BEGIN SOURCE DATA
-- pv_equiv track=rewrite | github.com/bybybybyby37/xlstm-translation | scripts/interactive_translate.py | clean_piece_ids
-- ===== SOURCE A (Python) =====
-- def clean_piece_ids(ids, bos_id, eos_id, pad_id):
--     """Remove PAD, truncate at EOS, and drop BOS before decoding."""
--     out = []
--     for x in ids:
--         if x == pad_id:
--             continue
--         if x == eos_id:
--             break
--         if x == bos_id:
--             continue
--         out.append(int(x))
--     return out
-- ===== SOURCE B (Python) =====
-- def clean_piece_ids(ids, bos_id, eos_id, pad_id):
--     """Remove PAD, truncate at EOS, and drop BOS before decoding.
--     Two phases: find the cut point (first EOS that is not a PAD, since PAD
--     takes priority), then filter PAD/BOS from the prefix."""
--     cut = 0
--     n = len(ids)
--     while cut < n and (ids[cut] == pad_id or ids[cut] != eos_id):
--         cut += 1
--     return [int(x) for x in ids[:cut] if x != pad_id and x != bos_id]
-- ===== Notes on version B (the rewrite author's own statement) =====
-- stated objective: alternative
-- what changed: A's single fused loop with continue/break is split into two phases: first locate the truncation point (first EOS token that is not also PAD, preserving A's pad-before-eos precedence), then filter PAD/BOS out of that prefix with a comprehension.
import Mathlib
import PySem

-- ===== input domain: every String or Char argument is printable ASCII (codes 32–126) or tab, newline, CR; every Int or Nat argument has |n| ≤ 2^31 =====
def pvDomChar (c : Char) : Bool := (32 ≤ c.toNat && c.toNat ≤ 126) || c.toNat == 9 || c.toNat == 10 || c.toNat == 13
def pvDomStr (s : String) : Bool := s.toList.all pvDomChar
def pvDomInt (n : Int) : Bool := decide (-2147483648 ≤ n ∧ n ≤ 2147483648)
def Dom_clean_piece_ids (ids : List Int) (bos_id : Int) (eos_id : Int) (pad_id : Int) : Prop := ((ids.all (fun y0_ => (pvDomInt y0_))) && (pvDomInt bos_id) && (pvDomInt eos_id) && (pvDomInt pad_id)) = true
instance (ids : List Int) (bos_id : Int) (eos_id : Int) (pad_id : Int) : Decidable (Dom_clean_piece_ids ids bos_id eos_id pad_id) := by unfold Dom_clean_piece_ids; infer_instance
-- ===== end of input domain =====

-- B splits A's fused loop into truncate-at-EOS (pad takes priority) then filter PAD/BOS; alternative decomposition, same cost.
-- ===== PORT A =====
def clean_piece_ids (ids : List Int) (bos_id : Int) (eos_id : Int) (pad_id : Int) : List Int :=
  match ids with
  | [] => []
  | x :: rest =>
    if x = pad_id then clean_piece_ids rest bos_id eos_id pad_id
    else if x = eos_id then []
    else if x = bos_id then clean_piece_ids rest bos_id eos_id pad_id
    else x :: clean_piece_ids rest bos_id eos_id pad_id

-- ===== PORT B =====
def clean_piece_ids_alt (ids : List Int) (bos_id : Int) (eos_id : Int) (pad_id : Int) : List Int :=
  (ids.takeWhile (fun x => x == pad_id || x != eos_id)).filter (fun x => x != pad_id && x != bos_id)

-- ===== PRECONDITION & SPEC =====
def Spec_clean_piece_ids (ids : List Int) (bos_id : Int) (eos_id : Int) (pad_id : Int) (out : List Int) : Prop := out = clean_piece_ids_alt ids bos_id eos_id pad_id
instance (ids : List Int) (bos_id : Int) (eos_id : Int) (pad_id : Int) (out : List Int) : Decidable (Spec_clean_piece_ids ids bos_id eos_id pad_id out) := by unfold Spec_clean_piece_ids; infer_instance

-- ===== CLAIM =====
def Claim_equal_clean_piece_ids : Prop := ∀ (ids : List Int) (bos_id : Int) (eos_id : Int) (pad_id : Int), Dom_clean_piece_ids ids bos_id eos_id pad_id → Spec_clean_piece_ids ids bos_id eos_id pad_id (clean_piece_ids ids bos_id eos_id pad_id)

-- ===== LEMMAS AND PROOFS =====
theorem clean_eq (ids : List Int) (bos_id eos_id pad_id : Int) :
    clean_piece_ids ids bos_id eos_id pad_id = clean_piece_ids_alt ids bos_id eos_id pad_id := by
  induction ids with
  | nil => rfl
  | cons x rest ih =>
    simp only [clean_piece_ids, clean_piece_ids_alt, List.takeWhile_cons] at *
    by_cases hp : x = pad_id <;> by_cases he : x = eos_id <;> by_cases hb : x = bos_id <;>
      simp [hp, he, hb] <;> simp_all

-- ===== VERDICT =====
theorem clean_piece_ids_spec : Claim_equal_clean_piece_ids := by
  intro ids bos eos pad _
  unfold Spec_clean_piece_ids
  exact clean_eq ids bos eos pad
END SOURCE DATA
BEGIN SOURCE DATA
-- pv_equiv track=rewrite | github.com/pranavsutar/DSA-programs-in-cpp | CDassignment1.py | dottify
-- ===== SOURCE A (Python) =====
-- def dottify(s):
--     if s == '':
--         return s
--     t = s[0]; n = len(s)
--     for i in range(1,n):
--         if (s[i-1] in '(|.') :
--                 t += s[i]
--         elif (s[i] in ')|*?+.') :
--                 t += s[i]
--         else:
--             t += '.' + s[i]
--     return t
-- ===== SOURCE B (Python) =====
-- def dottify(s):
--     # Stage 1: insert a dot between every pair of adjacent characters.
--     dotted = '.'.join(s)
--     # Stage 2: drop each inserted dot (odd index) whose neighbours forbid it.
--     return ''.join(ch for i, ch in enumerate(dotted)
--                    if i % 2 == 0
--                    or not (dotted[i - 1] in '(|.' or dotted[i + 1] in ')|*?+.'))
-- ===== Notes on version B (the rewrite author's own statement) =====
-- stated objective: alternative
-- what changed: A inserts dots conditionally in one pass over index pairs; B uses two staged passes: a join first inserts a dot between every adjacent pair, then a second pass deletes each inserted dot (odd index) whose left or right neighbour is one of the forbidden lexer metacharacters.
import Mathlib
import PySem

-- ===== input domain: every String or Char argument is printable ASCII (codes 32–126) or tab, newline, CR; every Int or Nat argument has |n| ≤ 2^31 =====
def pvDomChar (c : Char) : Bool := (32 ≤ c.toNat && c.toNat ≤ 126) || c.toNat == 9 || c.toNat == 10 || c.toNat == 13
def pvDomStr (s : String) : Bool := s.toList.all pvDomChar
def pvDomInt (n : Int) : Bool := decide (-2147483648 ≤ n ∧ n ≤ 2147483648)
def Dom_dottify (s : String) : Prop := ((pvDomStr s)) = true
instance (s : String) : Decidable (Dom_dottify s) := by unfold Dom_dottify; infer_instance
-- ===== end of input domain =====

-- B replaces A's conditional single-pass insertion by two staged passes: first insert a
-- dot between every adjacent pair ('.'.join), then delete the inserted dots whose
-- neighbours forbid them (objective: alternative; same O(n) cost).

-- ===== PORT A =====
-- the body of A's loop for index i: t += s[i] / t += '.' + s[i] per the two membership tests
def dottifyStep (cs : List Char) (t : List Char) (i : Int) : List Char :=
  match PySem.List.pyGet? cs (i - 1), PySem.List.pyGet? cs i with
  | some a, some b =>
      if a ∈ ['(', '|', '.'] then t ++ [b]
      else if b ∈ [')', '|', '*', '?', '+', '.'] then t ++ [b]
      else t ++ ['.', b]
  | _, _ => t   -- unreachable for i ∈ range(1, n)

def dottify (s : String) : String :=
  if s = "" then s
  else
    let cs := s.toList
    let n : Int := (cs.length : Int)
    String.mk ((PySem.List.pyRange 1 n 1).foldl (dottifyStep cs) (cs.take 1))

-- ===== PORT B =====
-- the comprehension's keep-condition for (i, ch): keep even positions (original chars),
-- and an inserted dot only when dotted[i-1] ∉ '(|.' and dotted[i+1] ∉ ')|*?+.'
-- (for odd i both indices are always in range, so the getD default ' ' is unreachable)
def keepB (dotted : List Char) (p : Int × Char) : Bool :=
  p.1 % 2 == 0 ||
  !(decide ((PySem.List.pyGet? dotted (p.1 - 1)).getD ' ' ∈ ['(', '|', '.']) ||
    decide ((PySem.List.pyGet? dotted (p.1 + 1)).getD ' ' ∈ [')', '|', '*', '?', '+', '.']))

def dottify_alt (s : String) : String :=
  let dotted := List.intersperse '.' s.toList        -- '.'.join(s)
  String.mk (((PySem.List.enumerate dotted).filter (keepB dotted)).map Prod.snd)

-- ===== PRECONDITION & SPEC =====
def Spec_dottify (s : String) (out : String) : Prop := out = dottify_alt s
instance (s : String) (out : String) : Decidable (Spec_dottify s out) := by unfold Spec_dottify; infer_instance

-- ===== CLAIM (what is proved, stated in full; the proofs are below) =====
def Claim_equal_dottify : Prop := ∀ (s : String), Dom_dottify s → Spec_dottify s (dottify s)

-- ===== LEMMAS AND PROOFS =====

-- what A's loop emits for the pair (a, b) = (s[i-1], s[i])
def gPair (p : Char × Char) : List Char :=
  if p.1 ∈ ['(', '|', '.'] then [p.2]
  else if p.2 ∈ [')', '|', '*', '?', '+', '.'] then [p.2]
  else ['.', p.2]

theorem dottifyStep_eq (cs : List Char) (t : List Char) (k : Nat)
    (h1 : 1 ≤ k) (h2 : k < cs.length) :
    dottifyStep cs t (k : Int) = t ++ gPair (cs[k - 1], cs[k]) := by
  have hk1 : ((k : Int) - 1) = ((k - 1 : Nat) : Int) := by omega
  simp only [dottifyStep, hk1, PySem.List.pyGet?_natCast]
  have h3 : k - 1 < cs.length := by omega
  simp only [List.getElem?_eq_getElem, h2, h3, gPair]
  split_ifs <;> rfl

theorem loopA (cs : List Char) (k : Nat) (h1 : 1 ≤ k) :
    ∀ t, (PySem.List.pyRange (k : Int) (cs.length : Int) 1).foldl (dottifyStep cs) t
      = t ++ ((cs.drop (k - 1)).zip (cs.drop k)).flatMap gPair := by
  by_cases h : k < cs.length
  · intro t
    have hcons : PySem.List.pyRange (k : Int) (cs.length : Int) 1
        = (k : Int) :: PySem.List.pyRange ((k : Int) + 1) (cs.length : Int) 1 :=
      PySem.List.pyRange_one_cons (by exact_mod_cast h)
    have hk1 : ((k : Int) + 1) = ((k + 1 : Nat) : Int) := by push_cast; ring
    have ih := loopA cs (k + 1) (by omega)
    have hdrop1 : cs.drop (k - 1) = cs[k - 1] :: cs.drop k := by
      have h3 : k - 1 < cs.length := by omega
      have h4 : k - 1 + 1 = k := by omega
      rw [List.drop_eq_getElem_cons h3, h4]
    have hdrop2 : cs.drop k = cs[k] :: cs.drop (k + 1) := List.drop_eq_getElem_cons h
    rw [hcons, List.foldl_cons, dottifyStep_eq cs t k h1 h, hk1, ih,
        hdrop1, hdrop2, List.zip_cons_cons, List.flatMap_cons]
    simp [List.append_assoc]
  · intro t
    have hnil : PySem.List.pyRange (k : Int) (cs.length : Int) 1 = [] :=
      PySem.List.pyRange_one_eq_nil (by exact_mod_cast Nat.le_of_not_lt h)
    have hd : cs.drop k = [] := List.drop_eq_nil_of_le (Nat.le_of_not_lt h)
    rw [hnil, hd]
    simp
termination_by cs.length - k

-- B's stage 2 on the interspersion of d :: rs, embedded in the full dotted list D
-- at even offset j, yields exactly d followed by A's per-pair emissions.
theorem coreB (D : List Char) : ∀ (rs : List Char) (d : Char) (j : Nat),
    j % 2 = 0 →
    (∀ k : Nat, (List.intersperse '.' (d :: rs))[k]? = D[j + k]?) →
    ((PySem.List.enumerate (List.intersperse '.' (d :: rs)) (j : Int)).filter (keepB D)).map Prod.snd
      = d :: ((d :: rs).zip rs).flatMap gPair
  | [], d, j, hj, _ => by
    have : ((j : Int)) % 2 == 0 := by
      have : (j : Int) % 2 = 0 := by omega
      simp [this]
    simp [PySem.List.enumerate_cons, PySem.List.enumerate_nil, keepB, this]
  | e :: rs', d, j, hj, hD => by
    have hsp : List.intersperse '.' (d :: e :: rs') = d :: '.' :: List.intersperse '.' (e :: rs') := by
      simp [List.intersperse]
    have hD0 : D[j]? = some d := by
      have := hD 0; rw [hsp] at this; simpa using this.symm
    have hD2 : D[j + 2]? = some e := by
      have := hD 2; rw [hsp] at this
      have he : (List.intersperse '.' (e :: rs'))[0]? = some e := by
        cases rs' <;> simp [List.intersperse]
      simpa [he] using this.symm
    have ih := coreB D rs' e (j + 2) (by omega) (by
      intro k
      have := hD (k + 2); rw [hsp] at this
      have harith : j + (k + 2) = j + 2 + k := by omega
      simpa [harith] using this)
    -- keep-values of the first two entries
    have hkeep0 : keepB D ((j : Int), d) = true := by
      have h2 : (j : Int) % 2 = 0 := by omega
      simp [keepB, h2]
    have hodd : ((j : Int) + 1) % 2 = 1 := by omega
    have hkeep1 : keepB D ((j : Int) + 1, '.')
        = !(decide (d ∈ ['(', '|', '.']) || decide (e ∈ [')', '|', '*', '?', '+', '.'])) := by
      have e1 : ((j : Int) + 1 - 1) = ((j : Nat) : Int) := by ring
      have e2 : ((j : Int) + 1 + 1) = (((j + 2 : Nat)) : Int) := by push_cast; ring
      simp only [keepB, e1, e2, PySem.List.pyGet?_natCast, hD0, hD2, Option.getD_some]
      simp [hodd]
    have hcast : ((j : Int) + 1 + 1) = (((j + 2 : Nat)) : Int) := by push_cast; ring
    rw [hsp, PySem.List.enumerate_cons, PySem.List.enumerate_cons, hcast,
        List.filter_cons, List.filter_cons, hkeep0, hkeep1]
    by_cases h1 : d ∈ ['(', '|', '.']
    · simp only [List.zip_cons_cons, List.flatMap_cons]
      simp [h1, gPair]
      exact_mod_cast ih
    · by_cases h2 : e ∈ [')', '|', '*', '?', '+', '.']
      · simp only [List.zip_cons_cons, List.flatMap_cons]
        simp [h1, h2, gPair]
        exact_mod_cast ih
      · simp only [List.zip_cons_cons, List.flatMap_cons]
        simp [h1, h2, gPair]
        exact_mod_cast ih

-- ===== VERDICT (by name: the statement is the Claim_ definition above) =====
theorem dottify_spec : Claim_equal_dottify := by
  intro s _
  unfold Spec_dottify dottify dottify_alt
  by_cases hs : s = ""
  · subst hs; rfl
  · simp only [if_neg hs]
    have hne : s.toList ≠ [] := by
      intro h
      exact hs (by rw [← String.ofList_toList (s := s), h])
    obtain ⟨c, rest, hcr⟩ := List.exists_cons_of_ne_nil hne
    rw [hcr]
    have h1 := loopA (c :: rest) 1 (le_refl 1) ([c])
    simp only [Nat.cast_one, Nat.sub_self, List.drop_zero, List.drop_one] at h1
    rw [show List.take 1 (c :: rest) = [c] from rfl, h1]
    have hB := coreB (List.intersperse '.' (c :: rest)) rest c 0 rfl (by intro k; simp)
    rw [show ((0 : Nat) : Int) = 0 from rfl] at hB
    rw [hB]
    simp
END SOURCE DATA
◆ WHAT THIS TASK INVOLVES:
Look above for the line with "(dottifyStep cs) t" and the line with "have h4 : k - 1 + 1 = k := by omega". Retype those two lines and every line between them exactly, adding nothing.

◆ ANSWER SECTION:
    ∀ t, (PySem.List.pyRange (k : Int) (cs.length : Int) 1).foldl (dottifyStep cs) t
      = t ++ ((cs.drop (k - 1)).zip (cs.drop k)).flatMap gPair := by
  by_cases h : k < cs.length
  · intro t
    have hcons : PySem.List.pyRange (k : Int) (cs.length : Int) 1
        = (k : Int) :: PySem.List.pyRange ((k : Int) + 1) (cs.length : Int) 1 :=
      PySem.List.pyRange_one_cons (by exact_mod_cast h)
    have hk1 : ((k : Int) + 1) = ((k + 1 : Nat) : Int) := by push_cast; ring
    have ih := loopA cs (k + 1) (by omega)
    have hdrop1 : cs.drop (k - 1) = cs[k - 1] :: cs.drop k := by
      have h3 : k - 1 < cs.length := by omega
      have h4 : k - 1 + 1 = k := by omega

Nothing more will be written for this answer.